Terug | site map | Home |
Een goeie vraag. Ik zal eens een poging wagen om dat duidelijk te maken. 1
In 1878 vond Thomas Alva Edison
de
Fonograaf
uit. Dat was een apparaat waarmee je een
gesprek op kon nemen op een wasrol zodat je dat gesprek later weer een aantal keren kon beluisteren.
Daarom
kunnen we dat apparaat wel de voorloper van de grammofoon noemen.
We zullen dus eens moeten kijken hoe zo'n fonograaf werkt.
Edison (en andere onderzoekers voor hem) ontdekten dat geluid trillingen zijn die door de lucht gaan. Als wij onze stem gebruiken, dan maken we daarmee trillingen in de lucht. Die trillingen verplaatsen zich door de lucht als de golfjes in het water wanneer je daar een steen in gooit. Als die trillingen in het oor van een luisteraar terecht komen, dan kan die persoon horen wat er gezegd wordt.
Je kunt dat zelf uitproberen met een stukje dun papier.
Als je dat op je hand legt en je praat er tegen
(zonder dat je het weg blaast) dan kan je het papiertje voelen trillen.

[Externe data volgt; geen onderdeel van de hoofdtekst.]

-- pv_equiv track=rewrite | github.com/dakota-jamie-sims/OpenAI-Learning-Center-Agent | learning_center_agent/services/kb_search.py | _parse_article_results
-- ===== SOURCE A (Python) =====
-- from typing import List, Dict, Any, Optional
--
-- def _parse_article_results(results_text: str) -> List[Dict[str, Any]]:
--     """Parse article results from search text"""
--     # Simple parsing - in production, this would be more sophisticated
--     articles = []
--     lines = results_text.split('\n')
--
--     current_article = {}
--     for line in lines:
--         if line.strip().startswith('Article:') or line.strip().startswith('Title:'):
--             if current_article:
--                 articles.append(current_article)
--             current_article = {"title": line.replace('Article:', '').replace('Title:', '').strip()}
--         elif line.strip() and current_article:
--             if 'summary' not in current_article:
--                 current_article['summary'] = line.strip()
--             else:
--                 current_article['summary'] += ' ' + line.strip()
--
--     if current_article:
--         articles.append(current_article)
--
--     return articles[:3]  # Return top 3 articles
-- ===== SOURCE B (Python) =====
-- from typing import List, Dict, Any
--
-- def _parse_article_results(results_text: str) -> List[Dict[str, Any]]:
--     """Parse article results from search text (block segmentation + map)."""
--     # Pass 1: segment lines into (header_line, body_lines) blocks.
--     blocks = []
--     for line in results_text.split('\n'):
--         s = line.strip()
--         if s.startswith('Article:') or s.startswith('Title:'):
--             blocks.append((line, []))
--         elif s and blocks:
--             blocks[-1][1].append(s)
--     # Pass 2: map the first three blocks to article dicts.
--     out = []
--     for header, body in blocks[:3]:
--         title = header.replace('Article:', '').replace('Title:', '').strip()
--         if body:
--             out.append({"title": title, "summary": ' '.join(body)})
--         else:
--             out.append({"title": title})
--     return out
-- ===== Notes on version B (the rewrite author's own statement) =====
-- stated objective: alternative
-- what changed: Replaces A's single fold that mutates a current_article dict (conditional append plus in-place summary concatenation) with a two-pass decomposition: segment lines into (header, body-lines) blocks, then map the first three blocks to dicts, space-joining each body.
import Mathlib
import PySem

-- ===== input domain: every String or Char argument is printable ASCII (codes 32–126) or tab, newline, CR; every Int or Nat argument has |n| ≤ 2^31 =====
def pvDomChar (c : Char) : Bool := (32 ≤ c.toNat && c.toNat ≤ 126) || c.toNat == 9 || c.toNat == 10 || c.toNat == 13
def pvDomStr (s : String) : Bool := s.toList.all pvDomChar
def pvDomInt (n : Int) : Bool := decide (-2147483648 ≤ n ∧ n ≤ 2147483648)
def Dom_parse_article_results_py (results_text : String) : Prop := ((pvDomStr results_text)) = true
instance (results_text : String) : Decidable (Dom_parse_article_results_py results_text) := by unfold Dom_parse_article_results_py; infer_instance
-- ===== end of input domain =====

-- B replaces A's single mutated current_article dict with explicit block segmentation followed
-- by a map over the first three blocks (alternative decomposition, same cost).

-- ===== PORT A =====
-- title computed at the header line: line.replace('Article:','').replace('Title:','').strip()
def pA_title (line : String) : String :=
  PySem.Str.strip (PySem.Str.replace (PySem.Str.replace line "Article:" "") "Title:" "")

-- one iteration of A's for-loop; state = (articles, current_article)
-- ('current_article["summary"] += ...' is d["summary"] = d["summary"] + ...; the key is present
-- in that branch, so insert with getD is exact)
def pA_step (st : List (PySem.Dict String String) × PySem.Dict String String) (line : String) :
    List (PySem.Dict String String) × PySem.Dict String String :=
  if PySem.Str.startswith (PySem.Str.strip line) "Article:"
      || PySem.Str.startswith (PySem.Str.strip line) "Title:" then
    ((if st.2.size ≠ 0 then st.1 ++ [st.2] else st.1),
     PySem.Dict.empty.insert "title" (pA_title line))
  else if PySem.Str.strip line ≠ "" ∧ st.2.size ≠ 0 then
    (st.1,
     if (st.2.get? "summary").isNone then st.2.insert "summary" (PySem.Str.strip line)
     else st.2.insert "summary" (st.2.getD "summary" "" ++ " " ++ PySem.Str.strip line))
  else st

-- results_text.split('\n'): sep ≠ "" so split? is always some
def parse_article_results_py (results_text : String) : List (List (String × String)) :=
  let st := ((PySem.Str.split? results_text "\n").getD []).foldl pA_step ([], PySem.Dict.empty)
  let articles := if st.2.size ≠ 0 then st.1 ++ [st.2] else st.1
  (articles.take 3).map PySem.Dict.items

-- ===== PORT B =====
-- pass 1 step: segment lines into (header_line, body_lines) blocks
def pB_step (blocks : List (String × List String)) (line : String) : List (String × List String) :=
  let s := PySem.Str.strip line
  if PySem.Str.startswith s "Article:" || PySem.Str.startswith s "Title:" then
    blocks ++ [(line, [])]
  else if s = "" then blocks
  else
    match blocks.getLast? with
    | none => blocks
    | some (h, b) => blocks.dropLast ++ [(h, b ++ [s])]

-- pass 2: one block to one article dict
def pB_mk (blk : String × List String) : List (String × String) :=
  let title := PySem.Str.strip (PySem.Str.replace (PySem.Str.replace blk.1 "Article:" "") "Title:" "")
  if blk.2.isEmpty then (PySem.Dict.ofList [("title", title)]).items
  else (PySem.Dict.ofList [("title", title), ("summary", PySem.Str.join " " blk.2)]).items

def parse_article_results_py_alt (results_text : String) : List (List (String × String)) :=
  ((((PySem.Str.split? results_text "\n").getD []).foldl pB_step []).take 3).map pB_mk

-- ===== PRECONDITION & SPEC =====
def Spec_parse_article_results_py (results_text : String) (out : List (List (String × String))) : Prop := out = parse_article_results_py_alt results_text
instance (results_text : String) (out : List (List (String × String))) : Decidable (Spec_parse_article_results_py results_text out) := by unfold Spec_parse_article_results_py; infer_instance

-- ===== CLAIM (what is proved, stated in full; the proofs are below) =====
def Claim_equal_parse_article_results_py : Prop := ∀ (results_text : String), Dom_parse_article_results_py results_text → Spec_parse_article_results_py results_text (parse_article_results_py results_text)

-- ===== LEMMAS AND PROOFS =====

theorem interc_concat {α} (sep : List α) (xs : List (List α)) (y : List α) (h : xs ≠ []) :
    sep.intercalate (xs ++ [y]) = sep.intercalate xs ++ sep ++ y := by
  induction xs with
  | nil => simp at h
  | cons a t ih =>
    cases t with
    | nil => simp [List.intercalate]
    | cons b u =>
      have := ih (by simp)
      simp [List.intercalate] at this ⊢
      simp [List.intersperse] at this ⊢
      rw [this]

theorem join_concat (b : List String) (s : String) (h : b ≠ []) :
    PySem.Str.join " " (b ++ [s]) = PySem.Str.join " " b ++ " " ++ s := by
  apply String.toList_injective
  simp only [PySem.Str.toList_join, String.toList_append, List.map_append, List.map_cons,
    List.map_nil, PySem.Chars.join]
  rw [interc_concat _ _ _ (by simpa using h)]

theorem join_single (s : String) : PySem.Str.join " " [s] = s := by
  simp [PySem.Str.join, PySem.Chars.join, List.intercalate]

-- the dict A's current_article holds for a given B-block
def mkD (blk : String × List String) : PySem.Dict String String :=
  if blk.2 = [] then PySem.Dict.mk [("title", pA_title blk.1)]
  else PySem.Dict.mk [("title", pA_title blk.1), ("summary", PySem.Str.join " " blk.2)]

-- A's loop state corresponding to a B block list
def toA (blocks : List (String × List String)) :
    List (PySem.Dict String String) × PySem.Dict String String :=
  match blocks.getLast? with
  | none => ([], PySem.Dict.empty)
  | some b => (blocks.dropLast.map mkD, mkD b)

theorem toA_concat (bs : List (String × List String)) (b : String × List String) :
    toA (bs ++ [b]) = (bs.map mkD, mkD b) := by
  simp [toA]

theorem size_mkD (b : String × List String) : (mkD b).size ≠ 0 := by
  unfold mkD; split <;> simp [PySem.Dict.size]

theorem step_comm (blocks : List (String × List String)) (line : String) :
    pA_step (toA blocks) line = toA (pB_step blocks line) := by
  by_cases hH : (PySem.Str.startswith (PySem.Str.strip line) "Article:"
      || PySem.Str.startswith (PySem.Str.strip line) "Title:") = true
  · rcases List.eq_nil_or_concat blocks with rfl | ⟨bs, b, rfl⟩
    · simp only [pA_step, pB_step, toA]
      rw [if_pos hH, if_pos hH]
      simp [mkD, PySem.Dict.size, PySem.Dict.empty]
      rfl
    · rw [List.concat_eq_append, toA_concat]
      simp only [pA_step, pB_step]
      rw [if_pos hH, if_pos hH, if_pos (size_mkD b)]
      rw [show bs ++ [b] ++ [(line, ([] : List String))] = (bs ++ [b]) ++ [(line, [])] by simp,
        toA_concat]
      simp [mkD]
      rfl
  · by_cases hE : PySem.Str.strip line = ""
    · simp only [pA_step, pB_step]
      rw [if_neg hH, if_neg hH, if_pos hE, if_neg (by simp [hE])]
    · rcases List.eq_nil_or_concat blocks with rfl | ⟨bs, b, rfl⟩
      · simp only [pA_step, pB_step, toA]
        rw [if_neg hH, if_neg hH, if_neg hE]
        simp [PySem.Dict.size, PySem.Dict.empty]
      · rcases b with ⟨h, body⟩
        rw [List.concat_eq_append, toA_concat]
        simp only [pA_step, pB_step]
        rw [if_neg hH, if_neg hH, if_neg hE, if_pos (⟨hE, size_mkD _⟩ : _ ∧ _)]
        simp only [List.getLast?_concat, List.dropLast_concat]
        rw [toA_concat]
        rcases body with _ | ⟨x, xs⟩
        · rw [show mkD (h, [] ++ [PySem.Str.strip line]) = PySem.Dict.mk
            [("title", pA_title h), ("summary", PySem.Str.strip line)] by
              rw [List.nil_append, mkD, if_neg (by simp), join_single]]
          rfl
        · rw [show mkD (h, x :: xs ++ [PySem.Str.strip line]) = PySem.Dict.mk
            [("title", pA_title h), ("summary", PySem.Str.join " " (x :: xs) ++ " " ++ PySem.Str.strip line)] by
              rw [mkD, if_neg (by simp), join_concat _ _ (List.cons_ne_nil x xs)]]
          rfl

theorem finish_mkD (blocks : List (String × List String)) :
    (if (toA blocks).2.size ≠ 0 then (toA blocks).1 ++ [(toA blocks).2] else (toA blocks).1)
      = blocks.map mkD := by
  rcases List.eq_nil_or_concat blocks with rfl | ⟨bs, b, rfl⟩
  · simp [toA, PySem.Dict.size, PySem.Dict.empty]
  · rw [List.concat_eq_append, toA_concat]
    simp [size_mkD]

theorem items_mkD (b : String × List String) : (mkD b).items = pB_mk b := by
  rcases b with ⟨h, body⟩
  cases body <;> rfl

-- ===== VERDICT (by name: the statement is the Claim_ definition above) =====
set_option maxHeartbeats 2000000 in
theorem parse_article_results_py_spec : Claim_equal_parse_article_results_py := by
  intro rt _
  show parse_article_results_py rt = parse_article_results_py_alt rt
  unfold parse_article_results_py parse_article_results_py_alt
  have h := List.foldl_hom (f := toA) (g₁ := pB_step) (g₂ := pA_step)
      (l := (PySem.Str.split? rt "\n").getD []) (init := [])
      (fun x y => step_comm x y)
  rw [show toA [] = (([] : List (PySem.Dict String String)), PySem.Dict.empty) from rfl] at h
  simp only [h, finish_mkD, ← List.map_take, List.map_map]
  exact List.map_congr_left (fun b _ => items_mkD b)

Vroeger maakte ik wel eens een kazoo door een stukje dun papier strak op een zakkammetje te houden. Als je daar tegen zong dan begon het papiertje te trillen en kreeg je een vreemd soort geluid.
Edison bedacht dat als je zo'n papiertje onderin een grote trechter maakt, en je aan dat papiertje een naald vastmaakt, je zo in een zachte wasrol het geluid kunt krassen. Door het draaien van de rol wordt in de zachte was zo de bewegingen van het papiertje vastgelegd. Er past wel een paar minuten beweging op.
Als dan vervolgens de was op die wasrol hard gemaakt wordt door er lak op te smeren, dan kan diezelfde rol het geluid weer laten klinken door er eenzelfde soort apparaat op aan te sluiten. Dat apparaat bestaat uit de draaiende rol met een naald die vastgemaakt is aan een vlies/papiertje dat op een trechter gespannen is.
Hiernaast is dat in een tekening duidelijk gemaakt.
Dat dit ook echt op die manier gedaan wordt, kan je zien op deze foto.
Het is een foto door een
vergrootglas van een grammofoonplaat. Je kunt hierop heel goed de krassen van de naald zien.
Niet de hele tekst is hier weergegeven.